The film tells the story of a love triangle between a married couple and an estranged lover. Lucia Bose stars as Paola, whose past is being investigated by her jealous husband Enrico, played by Ferdinando Sarmi. When Paola runs into her former lover Guido, played by Massimo Girotti, the couple plots to kill Enrico, which leads to a complicated end. This film set the stage for Antonioni’s later films and won several awards.

Following his divorce from his first wife in 1954, Antonioni fell into depression for many years. It was during his period that he produced two grim films, Le Amiche (The Girlfriends) and Il Grido (The Outcry). While filming Il Grido, Antonioni met Monica Vitti, an actress who he would work with on many future films.

Vitti starred alongside Gabriele Ferzetti in Antonioni’s 1960 film L’Avventura (The Adventure).  The film is a trademark of Antonioni’s work in which the central theme of the film is left unresolved and the focus turns to a seemingly minor detail.
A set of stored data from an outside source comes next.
-- ===== PRECONDITION & SPEC =====
-- Pre_ excludes exactly the inputs on which the Python A raises: gap_list[0] and
-- gap_list[1] are indexed unconditionally (IndexError when gap_list has < 2 entries),
-- and when a gap list is non-empty each dict value is indexed at 1 resp. 0 (IndexError
-- on values that are too short).  B raises on exactly the same inputs.
def Pre_get_expanded_coords (coords : List (Int × List Int)) (factor : Int) (gap_list : List (List Int)) : Prop :=
  2 ≤ gap_list.length ∧
  (PySem.List.pyGetD gap_list 0 [] ≠ [] → ∀ p ∈ (PySem.Dict.ofList coords).items, 2 ≤ p.2.length) ∧
  (PySem.List.pyGetD gap_list 1 [] ≠ [] → ∀ p ∈ (PySem.Dict.ofList coords).items, 1 ≤ p.2.length)
instance (coords : List (Int × List Int)) (factor : Int) (gap_list : List (List Int)) : Decidable (Pre_get_expanded_coords coords factor gap_list) := by unfold Pre_get_expanded_coords; infer_instance
def pvWitness_get_expanded_coords : (List (Int × List Int)) × Int × List (List Int) :=
  ([(0, [1, 2]), (3, [4, 5])], 2, [[0, 3], [1]])
def Spec_get_expanded_coords (coords : List (Int × List Int)) (factor : Int) (gap_list : List (List Int)) (out : List (Int × List Int)) : Prop := out = get_expanded_coords_alt coords factor gap_list
instance (coords : List (Int × List Int)) (factor : Int) (gap_list : List (List Int)) (out : List (Int × List Int)) : Decidable (Spec_get_expanded_coords coords factor gap_list out) := by unfold Spec_get_expanded_coords; infer_instance

-- ===== CLAIM (what is proved, stated in full; the proofs are below) =====
def Claim_equal_get_expanded_coords : Prop := ∀ (coords : List (Int × List Int)) (factor : Int) (gap_list : List (List Int)), Dom_get_expanded_coords coords factor gap_list → Pre_get_expanded_coords coords factor gap_list → Spec_get_expanded_coords coords factor gap_list (get_expanded_coords coords factor gap_list)

-- ===== LEMMAS AND PROOFS =====

-- One inner pass of A leaves the entry of a key not occurring in the pair list alone.
lemma pvPassGetDNotMem (l : List (Int × List Int)) (q : (Int × List Int) → Prop)
    [DecidablePred q] (f : List Int → List Int) (k : Int) (hk : k ∉ l.map Prod.fst)
    (r : PySem.Dict Int (List Int)) :
    (l.foldl (fun r p => if q p then r.modify p.1 [] f else r) r).getD k [] = r.getD k [] := by
  induction l generalizing r with
  | nil => rfl
  | cons p t ih =>
    simp only [List.map_cons, List.mem_cons, not_or] at hk
    simp only [List.foldl_cons]
    rw [ih hk.2]
    by_cases h : q p
    · simp [h, PySem.Dict.getD_modify, hk.1]
    · simp [h]

-- One inner pass of A, over a key-distinct pair list containing (k, v), updates the
-- entry at k once (iff the guard holds at v) and nothing else at k.
lemma pvPassGetDMem (l : List (Int × List Int)) (q : (Int × List Int) → Prop)
    [DecidablePred q] (f : List Int → List Int) (k : Int) (v : List Int)
    (hnd : (l.map Prod.fst).Nodup) (hmem : (k, v) ∈ l) (r : PySem.Dict Int (List Int)) :
    (l.foldl (fun r p => if q p then r.modify p.1 [] f else r) r).getD k []
      = if q (k, v) then f (r.getD k []) else r.getD k [] := by
  induction l generalizing r with
  | nil => cases hmem
  | cons p t ih =>
    simp only [List.map_cons, List.nodup_cons] at hnd
    simp only [List.foldl_cons]
    rcases List.mem_cons.1 hmem with h | h
    · subst h
      rw [pvPassGetDNotMem t q f k hnd.1]
      by_cases hc : q (k, v)
      · simp [hc]
      · simp [hc]
    · have hkmem : k ∈ t.map Prod.fst := List.mem_map.2 ⟨(k, v), h, rfl⟩
      have hne : k ≠ p.1 := fun e => hnd.1 (e ▸ hkmem)
      rw [ih hnd.2 h]
      by_cases hcp : q p <;> simp [hcp, PySem.Dict.getD_modify, hne]

-- A's outer gap loop applies f to the entry at k once per gap satisfying the guard.
lemma pvLoopGetD (gs : List Int) (l : List (Int × List Int))
    (q : List Int → Int → Prop) [inst : ∀ v g, Decidable (q v g)]
    (f : List Int → List Int) (k : Int) (v : List Int)
    (hnd : (l.map Prod.fst).Nodup) (hmem : (k, v) ∈ l) (r : PySem.Dict Int (List Int)) :
    (gs.foldl (fun r g => l.foldl (fun r p => if q p.2 g then r.modify p.1 [] f else r) r) r).getD k []
      = f^[gs.countP (fun g => decide (q v g))] (r.getD k []) := by
  induction gs generalizing r with
  | nil => rfl
  | cons g t ih =>
    simp only [List.foldl_cons, List.countP_cons]
    rw [ih, pvPassGetDMem l (fun p => q p.2 g) f k v hnd hmem r]
    by_cases h : q v g
    · simp [h, Function.iterate_succ_apply]
    · simp [h]

-- Iterating "bump slot i by n" is one bump by n*d (index in range).
lemma pvIterateBump (i : Nat) (d : Int) (v : List Int) (hi : i < v.length) (n : Nat) :
    (fun w => w.set i (PySem.List.pyGetD w (i : Int) 0 + d))^[n] v
      = v.set i (PySem.List.pyGetD v (i : Int) 0 + n * d) := by
  induction n generalizing v with
  | zero =>
    simp only [Function.iterate_zero, id_eq, Nat.cast_zero, zero_mul, add_zero]
    rw [PySem.List.pyGetD_natCast, List.getD_eq_getElem _ _ hi, List.set_getElem_self]
  | succ m ih =>
    rw [Function.iterate_succ_apply, ih _ (by simpa using hi)]
    simp only [PySem.List.pyGetD_natCast]
    have hg : (v.set i (v.getD i 0 + d)).getD i 0 = v.getD i 0 + d := by
      rw [List.getD_eq_getElem _ _ (by simpa using hi)]
      exact List.getElem_set_self _
    rw [hg, List.set_set]
    congr 1
    push_cast
    ring

-- bisect_left on a sorted list counts the elements below the probe.
lemma pvBisectLeftEqCountP (xs : List Int) (x : Int) (h : xs.Pairwise (· ≤ ·)) :
    PySem.List.bisectLeft xs x = xs.countP (fun y => decide (y < x)) := by
  obtain ⟨h1, h2, h3⟩ := PySem.List.bisectLeft_spec xs x h
  set n := PySem.List.bisectLeft xs x with hn
  have hct : (xs.take n).countP (fun y => decide (y < x)) = n := by
    rw [List.countP_eq_length.2, List.length_take, Nat.min_eq_left h1]
    intro a ha
    obtain ⟨j, hj, rfl⟩ := List.getElem_of_mem ha
    have hj' : j < n := lt_of_lt_of_le hj (by simp [List.length_take])
    rw [List.getElem_take]
    exact decide_eq_true (h2 j (lt_of_lt_of_le hj' h1) hj')
  have hcd : (xs.drop n).countP (fun y => decide (y < x)) = 0 := by
    rw [List.countP_eq_zero]
    intro a ha
    obtain ⟨j, hj, rfl⟩ := List.getElem_of_mem ha
    have hdl : (xs.drop n).length = xs.length - n := List.length_drop
    rw [List.getElem_drop]
    simp only [decide_eq_true_eq]
    exact not_lt.2 (h3 (n + j) (by omega) (by omega))
  calc n = (xs.take n).countP (fun y => decide (y < x))
            + (xs.drop n).countP (fun y => decide (y < x)) := by omega
    _ = xs.countP (fun y => decide (y < x)) := by
          conv_rhs => rw [← List.take_append_drop n xs]
          rw [List.countP_append]

-- One inner pass of A preserves the key list when every modified key is present.
lemma pvKeysPass (l : List (Int × List Int)) (q : (Int × List Int) → Prop)
    [DecidablePred q] (f : List Int → List Int) :
    ∀ r : PySem.Dict Int (List Int), (∀ p ∈ l, p.1 ∈ r.keys) →
    (l.foldl (fun r p => if q p then r.modify p.1 [] f else r) r).keys = r.keys := by
  induction l with
  | nil => intro r _; rfl
  | cons p t ih =>
    intro r hmem
    simp only [List.foldl_cons]
    by_cases h : q p
    · have hk : (r.modify p.1 [] f).keys = r.keys := by
        rw [PySem.Dict.keys_modify]
        exact PySem.Dict.keys_insert_of_contains r _
          ((PySem.Dict.contains_iff_mem_keys _ _).2 (hmem p (by simp)))
      simp only [h, if_true]
      rw [ih _ (by intro a ha; rw [hk]; exact hmem a (by simp [ha])), hk]
    · simp only [h, if_false]
      exact ih r (fun a ha => hmem a (by simp [ha]))

-- A's outer gap loop preserves the key list.
lemma pvKeysLoop (gs : List Int) (l : List (Int × List Int))
    (q : List Int → Int → Prop) [inst : ∀ v g, Decidable (q v g)]
    (f : List Int → List Int) :
    ∀ r : PySem.Dict Int (List Int), (∀ p ∈ l, p.1 ∈ r.keys) →
    (gs.foldl (fun r g => l.foldl (fun r p => if q p.2 g then r.modify p.1 [] f else r) r) r).keys = r.keys := by
  induction gs with
  | nil => intro r _; rfl
  | cons g t ih =>
    intro r hmem
    simp only [List.foldl_cons]
    have h1 := pvKeysPass l (fun p => q p.2 g) f r hmem
    rw [ih _ (by intro a ha; rw [h1]; exact hmem a ha), h1]

-- Rebuilding a key-distinct dict by inserting its own items into {} gives it back.
lemma pvRebuild (c : PySem.Dict Int (List Int)) (hnd : c.keys.Nodup) :
    c.items.foldl (fun r p => r.insert p.1 p.2) PySem.Dict.empty = c := by
  apply PySem.Dict.ext
  rw [PySem.Dict.items_foldl_insert_fresh c.items Prod.fst Prod.snd PySem.Dict.empty
        (fun a _ => PySem.Dict.contains_empty a.1) hnd]
  show ([] : List (Int × List Int)) ++ _ = _
  simp

-- B's per-entry value (definitionally the body of get_expanded_coords_alt's loop).
def pvBVal (factor : Int) (gap_list : List (List Int)) (p : Int × List Int) : List Int :=
  let rowGaps := PySem.List.sorted (PySem.List.pyGetD gap_list 0 []) (fun x => x)
  let colGaps := PySem.List.sorted (PySem.List.pyGetD gap_list 1 []) (fun x => x)
  let v := p.2
  let v := if rowGaps ≠ [] then
      v.set 1 (PySem.List.pyGetD p.2 1 0 + (factor - 1) *
        (PySem.List.bisectLeft rowGaps (PySem.List.pyGetD p.2 1 0) : Int))
    else v
  let v := if colGaps ≠ [] then
      v.set 0 (PySem.List.pyGetD p.2 0 0 + (factor - 1) *
        (PySem.List.bisectLeft colGaps (PySem.List.pyGetD p.2 0 0) : Int))
    else v
  v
In L’Avventura, a group of rich couples from Rome take a boat trip to a volcanic island off the coast of Sicily. One of the young women named Anna, played by Lea Massari, vanishes without a trace. After an unsuccessful search, the others adjust to her disappearance and go back to living their lives. This leads Anna’s husband Sandro (Ferzetti) to fall in love with her best friend Claudia (Vitti). The film shows how people learn to cope with themselves and each other in the heart of tragedy.

L’Avventura is the first installment of a trilogy that includes La Notte (The Night) in 1961 and L’eclisse (The Eclipse) in 1962.  Vitti starred in both films that dwell on the same themes as L’Avventura.

Antonioni’s most successful and well-known film was Blowup, from 1966; it was his first English language film. The film stars David Hemmings as a professional photographer in London. One day he takes photos of two lovers in the park. The woman, played by Vanessa Redgrave follows the photographer to his studio to try to get his film. This inspires the photographer to investigate the film, and as he enlarges the photos, a dead body appears to be in the background. However, when the photographer finds the body he does not have his camera and when he returns to the scene the body is gone. The culmination of the suspenseful, surprising film focuses on reality and how it is perceived. Antonioni was nominated for two Academy Awards for Blowup, for Best Director and Best Original Screenplay.

Following almost a decade of critical disdain, Antonioni returned to the mainstream with his 1975 English film The Passenger starring Jack Nicholson.

Nicholson plays David Locke, a television journalist in Africa who is searching for rebels. When his mission fails Locke switches identities with a dead man, Mr. Robertson. It is only when he is busy keeping Robertson’s appointments in Europe that Locke learns that Robertson is a wanted gunrunner for the rebels. The criminal situation leads to a series of high-speed and cross-country chases which include run-ins with local police. The film looks at the idea of identity and mankind’s desire to escape oneself.

Although Antonioni continued to produce more films and documentaries after suffering a near fatal stroke, his work was limited by his disabilities. He passed away in 2007. Antonioni is arguably the most influential director of the postwar era and was honored by the National Gallery of Art in Washington, D.C. on the occasion of the 100th anniversary of his birth in 2012.